Further, owing to their complex design and construction, existing
P&A tools need expert personnel on location to run and monitor
the tools.
[0019] To the contrary, owing to a simple design and construction,
the downhole tool assembly in accordance with certain aspects of
the present disclosure is faster to deploy in the wellbore. For
example, in some embodiments, the downhole tool assembly does not
include a cup tool and thus can be lowered relatively faster in the
wellbore than existing P&A tools. Further, the simple design
and construction makes the downhole tool assembly easy to operate.
Thus, the downhole tool assembly requires reduced or no expert
personnel at location to operate the downhole tool assembly.

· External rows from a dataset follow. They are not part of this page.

-- pv_equiv track=rewrite | github.com/MacroXie04/Cyberlens | backend/scanner/services/adk_code_pipeline.py | _iter_chunk_ranges
-- ===== SOURCE A (Python) =====
-- CHUNK_LINE_WINDOW = 120
--
-- CHUNK_LINE_OVERLAP = 20
--
-- def _iter_chunk_ranges(total_lines: int) -> list[tuple[int, int]]:
--     if total_lines <= 0:
--         return []
--     ranges = []
--     start = 1
--     while start <= total_lines:
--         end = min(total_lines, start + CHUNK_LINE_WINDOW - 1)
--         ranges.append((start, end))
--         if end == total_lines:
--             break
--         start = max(end - CHUNK_LINE_OVERLAP + 1, start + 1)
--     return ranges
-- ===== SOURCE B (Python) =====
-- CHUNK_LINE_WINDOW = 120
--
-- CHUNK_LINE_OVERLAP = 20
--
-- def _iter_chunk_ranges(total_lines: int) -> list[tuple[int, int]]:
--     if total_lines <= 0:
--         return []
--     step = CHUNK_LINE_WINDOW - CHUNK_LINE_OVERLAP
--     if total_lines <= CHUNK_LINE_WINDOW:
--         n = 1
--     else:
--         n = 1 + -(-(total_lines - CHUNK_LINE_WINDOW) // step)
--     return [(1 + i * step, min(total_lines, i * step + CHUNK_LINE_WINDOW))
--             for i in range(n)]
-- ===== Notes on version B (the rewrite author's own statement) =====
-- stated objective: simpler
-- what changed: Replaced the stateful while/break loop with a closed-form chunk count (ceiling division) and a single comprehension computing each chunk's start/end arithmetically.
import Mathlib
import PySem

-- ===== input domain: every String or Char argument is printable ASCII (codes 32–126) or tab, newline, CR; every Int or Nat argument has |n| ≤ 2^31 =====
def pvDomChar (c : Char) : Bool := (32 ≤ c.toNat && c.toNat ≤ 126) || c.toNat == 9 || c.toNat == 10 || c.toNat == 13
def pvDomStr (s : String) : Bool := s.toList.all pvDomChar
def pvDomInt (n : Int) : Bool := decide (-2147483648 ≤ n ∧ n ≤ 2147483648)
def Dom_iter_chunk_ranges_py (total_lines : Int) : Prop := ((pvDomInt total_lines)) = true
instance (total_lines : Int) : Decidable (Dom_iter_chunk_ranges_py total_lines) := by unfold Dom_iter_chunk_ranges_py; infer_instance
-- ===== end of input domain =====

-- B replaces A's stateful while/break loop by a closed-form chunk count and a comprehension (objective: simpler).

-- ===== PORT A =====
-- the while loop of A: current `start`, emits (start, end) pairs in order; `break` = stop recursing
def iterChunkLoopA (total_lines start : Int) : List (Int × Int) :=
  if h : start ≤ total_lines then
    if h2 : min total_lines (start + 120 - 1) = total_lines then
      [(start, min total_lines (start + 120 - 1))]
    else
      (start, min total_lines (start + 120 - 1)) ::
        iterChunkLoopA total_lines (max (min total_lines (start + 120 - 1) - 20 + 1) (start + 1))
  else []
termination_by (total_lines - start).toNat
decreasing_by
  simp only [min_def] at h2 ⊢
  split at h2 <;> split <;> omega

def iter_chunk_ranges_py (total_lines : Int) : List (Int × Int) :=
  if total_lines ≤ 0 then [] else iterChunkLoopA total_lines 1

-- ===== PORT B =====
def iter_chunk_ranges_py_alt (total_lines : Int) : List (Int × Int) :=
  if total_lines ≤ 0 then []
  else
    let step : Int := 120 - 20
    let n : Int :=
      if total_lines ≤ 120 then 1
      else 1 + -(PySem.Int.floordiv (-(total_lines - 120)) step)
    (PySem.List.pyRange 0 n 1).map
      (fun i => (1 + i * step, min total_lines (i * step + 120)))

-- ===== PRECONDITION & SPEC =====
def Spec_iter_chunk_ranges_py (total_lines : Int) (out : List (Int × Int)) : Prop := out = iter_chunk_ranges_py_alt total_lines
instance (total_lines : Int) (out : List (Int × Int)) : Decidable (Spec_iter_chunk_ranges_py total_lines out) := by unfold Spec_iter_chunk_ranges_py; infer_instance

-- ===== CLAIM (what is proved, stated in full; the proofs are below) =====
def Claim_equal_iter_chunk_ranges_py : Prop := ∀ (total_lines : Int), Dom_iter_chunk_ranges_py total_lines → Spec_iter_chunk_ranges_py total_lines (iter_chunk_ranges_py total_lines)

-- ===== LEMMAS AND PROOFS =====

-- A's loop from `start` produces exactly m+1 chunks, starts spaced by 100,
-- where m = ((total - start).toNat - 20) / 100 (Nat arithmetic).
theorem iterChunkLoopA_eq (m : Nat) :
    ∀ (total s : Int), s ≤ total → ((total - s).toNat - 20) / 100 = m →
    iterChunkLoopA total s =
      (List.range (m + 1)).map
        (fun i : Nat => ((s + (i : Int) * 100, min total (s + (i : Int) * 100 + 119)) : Int × Int)) := by
  induction m with
  | zero =>
    intro total s hs hm
    have he : min total (s + 120 - 1) = total := by omega
    rw [iterChunkLoopA.eq_def]
    simp [hs, he]
    omega
  | succ k ih =>
    intro total s hs hm
    have hgt : s + 119 < total := by omega
    rw [iterChunkLoopA.eq_def]
    rw [dif_pos hs]
    have he : min total (s + 120 - 1) = s + 119 := by omega
    rw [he]
    have hne : ¬ (s + 119 = total) := by omega
    rw [dif_neg hne]
    have hmax : max (s + 119 - 20 + 1) (s + 1) = s + 100 := by omega
    rw [hmax]
    rw [ih total (s + 100) (by omega) (by omega)]
    conv_rhs => rw [List.range_succ_eq_map]
    simp only [List.map_cons, List.map_map]
    congr 1
    · simp only [Prod.mk.injEq, Nat.cast_zero, zero_mul, add_zero]
      exact ⟨trivial, by omega⟩
    · apply List.map_congr_left
      intro i _
      simp only [Function.comp, Prod.mk.injEq]
      push_cast
      constructor <;> omega

-- ===== VERDICT (by name: the statement is the Claim_ definition above) =====
theorem iter_chunk_ranges_py_spec : Claim_equal_iter_chunk_ranges_py := by
  intro t _
  unfold Spec_iter_chunk_ranges_py iter_chunk_ranges_py iter_chunk_ranges_py_alt
  by_cases h0 : t ≤ 0
  · simp [h0]
  · rw [if_neg h0, if_neg h0]
    set m : Nat := ((t - 1).toNat - 20) / 100 with hm
    rw [iterChunkLoopA_eq m t 1 (by omega) rfl]
    simp only [PySem.Int.floordiv]
    have hn : (if t ≤ 120 then (1:Int) else 1 + -(Int.fdiv (-(t - 120)) (120 - 20))) = (m : Int) + 1 := by
      split
      · omega
      · have hfd : Int.fdiv (-(t - 120)) (120 - 20) = (-(t - 120)) / 100 := by
          rw [Int.fdiv_eq_ediv]
          norm_num
        rw [hfd]
        omega
    rw [hn, PySem.List.pyRange_one]
    have h1 : ((m : Int) + 1 - 0).toNat = m + 1 := by omega
    rw [h1, List.map_map]
    apply List.map_congr_left
    intro i _
    simp only [Function.comp, zero_add, Prod.mk.injEq]
    constructor <;> omega
-- pv_equiv track=rewrite | github.com/quarter26/ctf_crypto_tools | cipher_01248.py | cipher01248
-- ===== SOURCE A (Python) =====
-- def cipher01248(ciphertext):
--     ''' 01248 cipher '''
--
--     # Split ciphertext with 0, return a list
--     ciphertext = ciphertext.split("0")
--
--     # define a void message
--     plaintext = ""  # 定义一个空的明文
--
--     # Since every element is a letter
--     for i in range(0, len(ciphertext)):
--         sub_sum = 0
--         # For every digit of element in c(every element is str type)
--         for j in range(0, len(ciphertext[i])):
--             # Sum up all digits in sub-element
--             sub_sum += int(ciphertext[i][j])
--         # ASCII convert.
--         plaintext += chr(sub_sum + 64)
--     return plaintext
-- ===== SOURCE B (Python) =====
-- def cipher01248(ciphertext):
--     ''' 01248 cipher: one pass, running group sum '''
--     plaintext = ""
--     sub_sum = 0
--     for char in ciphertext:
--         if char == "0":
--             plaintext += chr(sub_sum + 64)
--             sub_sum = 0
--         else:
--             sub_sum += int(char)
--     return plaintext + chr(sub_sum + 64)
-- ===== Notes on version B (the rewrite author's own statement) =====
-- stated objective: simpler
-- what changed: Replaces split('0') plus two nested index loops over the group list with a single pass over the characters that keeps a running group sum, emitting a letter at each '0' and once after the loop.
import Mathlib
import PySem

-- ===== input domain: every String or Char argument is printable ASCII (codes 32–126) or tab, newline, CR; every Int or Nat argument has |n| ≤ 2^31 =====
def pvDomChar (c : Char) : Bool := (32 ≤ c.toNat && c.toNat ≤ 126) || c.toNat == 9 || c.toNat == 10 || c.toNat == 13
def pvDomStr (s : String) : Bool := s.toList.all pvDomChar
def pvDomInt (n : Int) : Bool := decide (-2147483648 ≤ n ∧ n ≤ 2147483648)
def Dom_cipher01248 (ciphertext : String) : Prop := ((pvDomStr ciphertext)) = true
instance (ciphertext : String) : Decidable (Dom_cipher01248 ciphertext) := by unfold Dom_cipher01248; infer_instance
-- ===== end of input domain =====

-- B replaces A's split-then-nested-loops by a single pass with a running group sum (objective: simpler, one traversal, no intermediate list).

-- int(ch) for a one-character string; .getD 0 is unreachable under Pre_ (Python raises ValueError there)
def pvDigit (c : Char) : Int := (PySem.Int.ofChars? [c]).getD 0

-- ===== PORT A =====
def cipher01248 (ciphertext : String) : String :=
  -- ciphertext = ciphertext.split("0")   (split? is none only for sep = ""; sep is "0" here)
  let groups : List String := (PySem.Str.split? ciphertext "0").getD []
  -- for i in range(0, len(groups)): sub_sum = 0; for j in range(0, len(groups[i])): sub_sum += int(groups[i][j]); plaintext += chr(sub_sum + 64)
  -- chr(n) ported by hand as Char.ofNat n.toNat: exact for codes 0 ≤ n < 0xD800 (always the case on Pre_-admitted realistic inputs)
  String.ofList <|
    (PySem.List.pyRange 0 (PySem.List.len groups) 1).foldl (fun plaintext i =>
      let g := PySem.List.pyGetD groups i ""
      let subSum := (PySem.List.pyRange 0 (PySem.List.len g.toList) 1).foldl
        (fun s j => s + pvDigit (PySem.List.pyGetD g.toList j ' ')) 0
      plaintext ++ [Char.ofNat (subSum + 64).toNat]) []

-- ===== PORT B =====
def cipher01248_alt (ciphertext : String) : String :=
  -- one pass: on '0' emit chr(sub_sum+64) and reset, otherwise add the digit; trailing emit after the loop
  let st := ciphertext.toList.foldl (fun (st : List Char × Int) ch =>
    if ch = '0' then (st.1 ++ [Char.ofNat (st.2 + 64).toNat], 0)
    else (st.1, st.2 + pvDigit ch)) ([], 0)
  String.ofList (st.1 ++ [Char.ofNat (st.2 + 64).toNat])

-- ===== PRECONDITION & SPEC =====
-- Pre_ excludes exactly the inputs containing a non-digit character, on which Python A raises ValueError (int() of a non-digit).
def Pre_cipher01248 (ciphertext : String) : Prop := ciphertext.toList.all PySem.Chars.isdigit = true
instance (ciphertext : String) : Decidable (Pre_cipher01248 ciphertext) := by unfold Pre_cipher01248; infer_instance
def pvWitness_cipher01248 : String := "120418"
def Spec_cipher01248 (ciphertext : String) (out : String) : Prop := out = cipher01248_alt ciphertext
instance (ciphertext : String) (out : String) : Decidable (Spec_cipher01248 ciphertext out) := by unfold Spec_cipher01248; infer_instance

-- ===== CLAIM (what is proved, stated in full; the proofs are below) =====
def Claim_equal_cipher01248 : Prop := ∀ (ciphertext : String), Dom_cipher01248 ciphertext → Pre_cipher01248 ciphertext → Spec_cipher01248 ciphertext (cipher01248 ciphertext)

-- ===== LEMMAS AND PROOFS =====

def pvEmit (s : Int) : Char := Char.ofNat (s + 64).toNat
def pvSum (g : List Char) : Int := (g.map pvDigit).sum

-- structural version of str.split("0")
def pvSp : List Char → List (List Char)
  | [] => [[]]
  | c :: cs =>
    if c = '0' then [] :: pvSp cs
    else
      match pvSp cs with
      | g :: gs => (c :: g) :: gs
      | [] => [[c]]

theorem pvSp_ne_nil (cs : List Char) : pvSp cs ≠ [] := by
  cases cs with
  | nil => simp [pvSp]
  | cons c cs =>
    simp only [pvSp]
    split_ifs
    · simp
    · cases h : pvSp cs <;> simp

theorem pvGo_eq : ∀ (fuel : Nat) (l cur : List Char) (acc : List (List Char)), l.length ≤ fuel →
    PySem.Chars.splitOn.go ['0'] fuel l cur acc =
      acc.reverse ++ (match pvSp l with
        | g :: gs => (cur.reverse ++ g) :: gs
        | [] => []) := by
  intro fuel
  induction fuel with
  | zero =>
    intro l cur acc h
    have : l = [] := List.length_eq_zero_iff.mp (Nat.le_zero.mp h)
    subst this
    simp [PySem.Chars.splitOn.go, pvSp]
  | succ f ih =>
    intro l cur acc h
    cases l with
    | nil => simp [PySem.Chars.splitOn.go, pvSp]
    | cons c rest =>
      by_cases hc : c = '0'
      · subst hc
        have hpre : List.isPrefixOf ['0'] ('0' :: rest) = true := by simp [List.isPrefixOf]
        rw [show PySem.Chars.splitOn.go ['0'] (f+1) ('0' :: rest) cur acc =
              PySem.Chars.splitOn.go ['0'] f (List.drop 1 ('0' :: rest)) [] (cur.reverse :: acc) from by
            simp [PySem.Chars.splitOn.go, hpre]]
        rw [ih _ _ _ (by simpa using Nat.le_of_succ_le_succ h)]
        cases hsp : pvSp rest with
        | nil => exact absurd hsp (pvSp_ne_nil rest)
        | cons g gs => simp [pvSp, hsp]
      · have hpre : List.isPrefixOf ['0'] (c :: rest) = false := by
          simp [List.isPrefixOf]; exact fun hh => hc hh.symm
        rw [show PySem.Chars.splitOn.go ['0'] (f+1) (c :: rest) cur acc =
              PySem.Chars.splitOn.go ['0'] f rest (c :: cur) acc from by
            simp [PySem.Chars.splitOn.go, hpre]]
        rw [ih _ _ _ (by simpa using Nat.le_of_succ_le_succ h)]
        cases hsp : pvSp rest with
        | nil => exact absurd hsp (pvSp_ne_nil rest)
        | cons g gs => simp [pvSp, hc, hsp]

theorem pvSplitOn_eq (cs : List Char) : PySem.Chars.splitOn cs ['0'] = pvSp cs := by
  rw [PySem.Chars.splitOn, pvGo_eq (cs.length + 1) cs [] [] (by omega)]
  cases hsp : pvSp cs with
  | nil => exact absurd hsp (pvSp_ne_nil cs)
  | cons g gs => simp

theorem cipher01248_eq (t : String) :
    cipher01248 t = String.ofList ((pvSp t.toList).map (fun g => pvEmit (pvSum g))) := by
  obtain ⟨gs, hgs, hmap⟩ : ∃ gs, PySem.Str.split? t "0" = some gs ∧ gs.map String.toList = pvSp t.toList := by
    have h := PySem.Str.split?_map t "0"
    cases hs : PySem.Str.split? t "0" with
    | none =>
      rw [hs] at h
      simp [PySem.Chars.split?] at h
    | some gs =>
      rw [hs] at h
      refine ⟨gs, rfl, ?_⟩
      simpa [PySem.Chars.split?, pvSplitOn_eq, show ("0" : String).toList = ['0'] from rfl] using h
  unfold cipher01248
  rw [hgs]
  simp only [Option.getD_some]
  rw [PySem.List.foldl_pyRange_zero_pyGetD gs ""
        (fun plaintext g => plaintext ++ [Char.ofNat
          (((PySem.List.pyRange 0 (PySem.List.len g.toList) 1).foldl
            (fun s j => s + pvDigit (PySem.List.pyGetD g.toList j ' ')) 0) + 64).toNat]) []]
  have hin : ∀ g : String,
      (PySem.List.pyRange 0 (PySem.List.len g.toList) 1).foldl
        (fun s j => s + pvDigit (PySem.List.pyGetD g.toList j ' ')) 0 = pvSum g.toList := by
    intro g
    rw [PySem.List.foldl_pyRange_zero_pyGetD g.toList ' ' (fun s c => s + pvDigit c) 0,
        PySem.List.foldl_add]
    simp [pvSum]
  simp only [hin]
  rw [PySem.List.foldl_append_singleton_eq_map (fun g : String => Char.ofNat (pvSum g.toList + 64).toNat) gs []]
  rw [← hmap]
  simp [pvEmit, Function.comp_def]

theorem pvB_main (cs : List Char) : ∀ (acc : List Char) (s : Int),
    (cs.foldl (fun (st : List Char × Int) ch =>
        if ch = '0' then (st.1 ++ [Char.ofNat (st.2 + 64).toNat], 0)
        else (st.1, st.2 + pvDigit ch)) (acc, s)).1 ++
      [Char.ofNat ((cs.foldl (fun (st : List Char × Int) ch =>
        if ch = '0' then (st.1 ++ [Char.ofNat (st.2 + 64).toNat], 0)
        else (st.1, st.2 + pvDigit ch)) (acc, s)).2 + 64).toNat] =
    acc ++ (match pvSp cs with
      | g :: gs => pvEmit (s + pvSum g) :: gs.map (fun g => pvEmit (pvSum g))
      | [] => []) := by
  induction cs with
  | nil => intro acc s; simp [pvSp, pvEmit, pvSum]
  | cons c cs ih =>
    intro acc s
    by_cases hc : c = '0'
    · subst hc
      simp only [List.foldl_cons, if_true]
      rw [ih (acc ++ [Char.ofNat (s + 64).toNat]) 0]
      cases hsp : pvSp cs with
      | nil => exact absurd hsp (pvSp_ne_nil cs)
      | cons g gs => simp [pvSp, hsp, pvEmit, pvSum]
    · simp only [List.foldl_cons, if_neg hc]
      rw [ih acc (s + pvDigit c)]
      cases hsp : pvSp cs with
      | nil => exact absurd hsp (pvSp_ne_nil cs)
      | cons g gs =>
        simp [pvSp, hc, hsp, pvSum, add_assoc]

theorem cipher01248_alt_eq (t : String) :
    cipher01248_alt t = String.ofList ((pvSp t.toList).map (fun g => pvEmit (pvSum g))) := by
  unfold cipher01248_alt
  dsimp only
  rw [pvB_main t.toList [] 0]
  cases hsp : pvSp t.toList with
  | nil => exact absurd hsp (pvSp_ne_nil t.toList)
  | cons g gs => simp

-- ===== VERDICT (by name: the statement is the Claim_ definition above) =====
theorem cipher01248_spec : Claim_equal_cipher01248 := by
  intro t _ _
  unfold Spec_cipher01248
  rw [cipher01248_eq, cipher01248_alt_eq]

[0020] Some commercially available cleaning tools use fluidic
oscillator technology to create bursts of pulsating pressure waves
of low viscosity fluids such as acid or brine, enabling pinpoint
placement of the fluid to treat the near-wellbore area and help
restore maximum injection. The fluid pulses provide higher
injectivity for better penetration of the acid and brine into tight
spaces within perforations to provide better cleaning. However,
these cleaning tools do not work with high viscosity fluids such as
cement.
[0021] Some existing cementing tools include cup packers that are
designed to force cement into the perforations with high pressure
only. However, relying on pressure alone to force the high
viscosity cement into the perforations does not work well to inject
the fluid in tiny spaces within the perforations and micro annulus
in the wellbore so that the fluid occupies the tiny spaces to
provide a better seal. It has been found that pulsing the cement
may provide higher injectivity and penetration to the cement
allowing the cement to be reliably injected into tight spaces
within the perforations and micro annulus in the wellbore to
provide better sealing. However, existing tools do not have the
capability to pulse high viscosity fluids such as cement.
[0022] The downhole tool assembly in accordance with certain
aspects of the present disclosure includes a plugging tool that can
generate low frequency and high amplitude (e.g., high pressure)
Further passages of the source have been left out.